Silane-modified MXene/PVA hydrogel for enhanced streaming vibration potential in high-performance flexible triboelectric nanogenerators

Abstract

To meet the growing demand for flexible, self-powered, and portable electronic devices—vital for advancing soft robots, electronic skins, and energy-harvesting technologies—we've refined our approach to creating polyvinyl alcohol (PVA) modulating polyethylene glycol (PEG) to facilitate cation movement along polymer chains, significantly boosting the hydrogel's performance in triboelectric nanogenerators (PPh TENG), which is further enhanced by adding with layered Ti3C2 nanosheets, serving as ionic conductors. These nanosheets introduce an efficient electrostatic mechanism known as the streaming vibration potential (SVP), significantly augmenting the device's functionality.
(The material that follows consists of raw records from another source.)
-- pv_equiv track=rewrite | github.com/spwai/spwai.github.io | db/organize.py | clean_and_sort
-- ===== SOURCE A (Python) =====
-- def clean_and_sort(data_dict):
--     cleaned_data = {}
--     for key, names in data_dict.items():
--         seen_lower = set()
--         unique_names = []
--         for name in names:
--             name_lower = name.lower()
--             if name_lower not in seen_lower:
--                 seen_lower.add(name_lower)
--                 unique_names.append(name)
--         cleaned_data[key] = sorted(unique_names, key=lambda x: x.lower())
--     return cleaned_data
-- ===== SOURCE B (Python) =====
-- def _dedup_sorted(names):
--     out = []
--     for name in sorted(names, key=str.lower):
--         if not out or out[-1].lower() != name.lower():
--             out.append(name)
--     return out
--
--
-- def clean_and_sort(data_dict):
--     return {key: _dedup_sorted(names) for key, names in data_dict.items()}
-- ===== Notes on version B (the rewrite author's own statement) =====
-- stated objective: alternative
-- what changed: Per key, instead of deduplicating with a seen-set of lowercased names and then sorting, B stably sorts by lowercase first and drops duplicates by comparing each name's lowercase with the last kept element's; the outer dict loop becomes a dict comprehension over a helper. Stability makes the first element of each equal-lowercase run the original first occurrence, so the results coincide.
import Mathlib
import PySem

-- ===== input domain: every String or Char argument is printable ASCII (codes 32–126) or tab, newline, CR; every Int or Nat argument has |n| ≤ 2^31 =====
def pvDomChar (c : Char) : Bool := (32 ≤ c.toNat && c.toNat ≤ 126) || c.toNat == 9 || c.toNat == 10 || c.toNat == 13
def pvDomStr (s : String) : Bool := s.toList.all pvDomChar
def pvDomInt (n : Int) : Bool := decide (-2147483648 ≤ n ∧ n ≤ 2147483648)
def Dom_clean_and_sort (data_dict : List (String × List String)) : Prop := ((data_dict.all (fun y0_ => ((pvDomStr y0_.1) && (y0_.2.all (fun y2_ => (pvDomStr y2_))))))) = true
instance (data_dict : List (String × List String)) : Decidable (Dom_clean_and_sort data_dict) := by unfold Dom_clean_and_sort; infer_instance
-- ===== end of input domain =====

-- B replaces A's per-key seen-set dedup-then-sort with a helper that stably sorts by lowercase
-- and drops adjacent duplicate lowercases (comparing with the last kept element), assembled by a
-- dict comprehension (alternative decomposition; same asymptotic cost).

-- ===== PORT A =====
-- dedup by first occurrence of the lowercased name (seen-set + list), then sort by lowercase
def clean_and_sort (data_dict : List (String × List String)) : List (String × List String) :=
  (data_dict.foldl
    (fun (cleaned_data : PySem.Dict String (List String)) kv =>
      let unique_names :=
        (kv.2.foldl
          (fun (st : PySem.Set String × List String) name =>
            let name_lower := PySem.Str.lower name
            if name_lower ∉ st.1 then (PySem.Set.add st.1 name_lower, st.2 ++ [name]) else st)
          (PySem.Set.empty, [])).2
      cleaned_data.insert kv.1 (PySem.List.sorted unique_names (fun x => PySem.Str.lower x) false))
    PySem.Dict.empty).items

-- ===== PORT B =====
-- helper _dedup_sorted: stable sort by lowercase, then keep a name unless its lowercase equals the
-- last kept element's (Python's 'not out or out[-1].lower() != name.lower()'; out[-1] on a nonempty
-- list is getLast?, the 'out = []' guard mirrors the short-circuit)
def pv_dedup_sorted (names : List String) : List String :=
  (PySem.List.sorted names (fun x => PySem.Str.lower x) false).foldl
    (fun out name =>
      if out = [] ∨ (out.getLast?).map PySem.Str.lower ≠ some (PySem.Str.lower name)
      then out ++ [name] else out) []

-- dict comprehension {key: _dedup_sorted(names) for key, names in data_dict.items()}
def clean_and_sort_alt (data_dict : List (String × List String)) : List (String × List String) :=
  (PySem.Dict.ofList (data_dict.map (fun kv => (kv.1, pv_dedup_sorted kv.2)))).items

-- ===== PRECONDITION & SPEC =====
def Spec_clean_and_sort (data_dict : List (String × List String)) (out : List (String × List String)) : Prop := out = clean_and_sort_alt data_dict
instance (data_dict : List (String × List String)) (out : List (String × List String)) : Decidable (Spec_clean_and_sort data_dict out) := by unfold Spec_clean_and_sort; infer_instance

-- ===== CLAIM (what is proved, stated in full; the proofs are below) =====
def Claim_equal_clean_and_sort : Prop := ∀ (data_dict : List (String × List String)), Dom_clean_and_sort data_dict → Spec_clean_and_sort data_dict (clean_and_sort data_dict)

-- ===== LEMMAS AND PROOFS =====

-- the Boolean test "this name's lowercase is k"
def pvKey (k : String) : String → Bool := fun y => decide (PySem.Str.lower y = k)
theorem pvKey_eq_true {k y : String} : pvKey k y = true ↔ PySem.Str.lower y = k := by simp [pvKey]
-- inserting an element with a different lowercase does not change the first hit of key k
theorem pvFind_insertBy_ne (a k : String) (h : PySem.Str.lower a ≠ k) (S : List String) :
    (PySem.List.insertBy (fun x y => decide (PySem.Str.lower x < PySem.Str.lower y)) a S).find? (pvKey k)
      = S.find? (pvKey k) := by
  induction S with
  | nil =>
    rw [PySem.List.insertBy.eq_1, List.find?_cons_of_neg (by simp [pvKey, h])]
  | cons y ys ih =>
    rw [PySem.List.insertBy.eq_2]
    by_cases hb : PySem.Str.lower a < PySem.Str.lower y
    · rw [if_pos (by simpa using hb), List.find?_cons_of_neg (by simp [pvKey, h])]
    · rw [if_neg (by simpa using hb)]
      by_cases hy : PySem.Str.lower y = k
      · rw [List.find?_cons_of_pos (by simp [pvKey, hy]), List.find?_cons_of_pos (by simp [pvKey, hy])]
      · rw [List.find?_cons_of_neg (by simp [pvKey, hy]), List.find?_cons_of_neg (by simp [pvKey, hy]), ih]

-- inserting into a sorted list: the first hit of a's own lowercase is the old first hit, else a itself
theorem pvFind_insertBy_self (a : String) (S : List String)
    (hS : S.Pairwise (fun x y => PySem.Str.lower x ≤ PySem.Str.lower y)) :
    (PySem.List.insertBy (fun x y => decide (PySem.Str.lower x < PySem.Str.lower y)) a S).find? (pvKey (PySem.Str.lower a))
      = some ((S.find? (pvKey (PySem.Str.lower a))).getD a) := by
  induction S with
  | nil =>
    rw [PySem.List.insertBy.eq_1, List.find?_cons_of_pos (by simp [pvKey])]
    rfl
  | cons y ys ih =>
    rw [PySem.List.insertBy.eq_2]
    by_cases hb : PySem.Str.lower a < PySem.Str.lower y
    · rw [if_pos (by simpa using hb), List.find?_cons_of_pos (by simp [pvKey])]
      have hy : ¬ pvKey (PySem.Str.lower a) y = true := by
        simp only [pvKey_eq_true]; exact fun he => absurd he.symm (ne_of_lt hb)
      rw [List.find?_cons_of_neg hy]
      have hys : ys.find? (pvKey (PySem.Str.lower a)) = none := by
        apply List.find?_eq_none.mpr
        intro z hz
        simp only [pvKey_eq_true]
        intro he
        have := (List.pairwise_cons.mp hS).1 z hz
        exact absurd (he ▸ this) (not_le.mpr hb)
      rw [hys]; rfl
    · rw [if_neg (by simpa using hb)]
      by_cases hy : PySem.Str.lower y = PySem.Str.lower a
      · rw [List.find?_cons_of_pos (by simp [pvKey, hy]), List.find?_cons_of_pos (by simp [pvKey, hy])]
        rfl
      · rw [List.find?_cons_of_neg (by simp [pvKey, hy]), List.find?_cons_of_neg (by simp [pvKey, hy]),
          ih hS.of_cons]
Moreover, we used 3-chloropropyltrimethoxysilane (CPTMS) and 1 H, 1 H, 2 H, 2 H-perfluorooctyltriethoxysilane (FOTS) to modify the surface of MXene nanosheets to fabricate Cl-MXene and F-MXene hydrogel TENGs, as named by Cl-MPPh and F-MPPh TENGs, respectively. The SVP effect is enhanced by these modified MXene nanosheets in the hydrogel, which is more substantial than unmodified MXene nanosheets. This is attributed to the higher charge density in the electric double layer formed between the MXene nanosheets and water. The Cl-MPPh and F-MPPh TENGs demonstrate open-circuit voltages of 190 V and 212 V, respectively. Our theoretical calculations show a marked increase in the distribution of electric potential. This increase occurs on both sides of the MXene nanosheets as water molecules move through them. The F-MPPh TENG exhibits exceptional sensitivity to mechanical stimuli, which holds promising potential for integration into motion sensors designed to monitor human body movements, including the bending of elbows and wrists.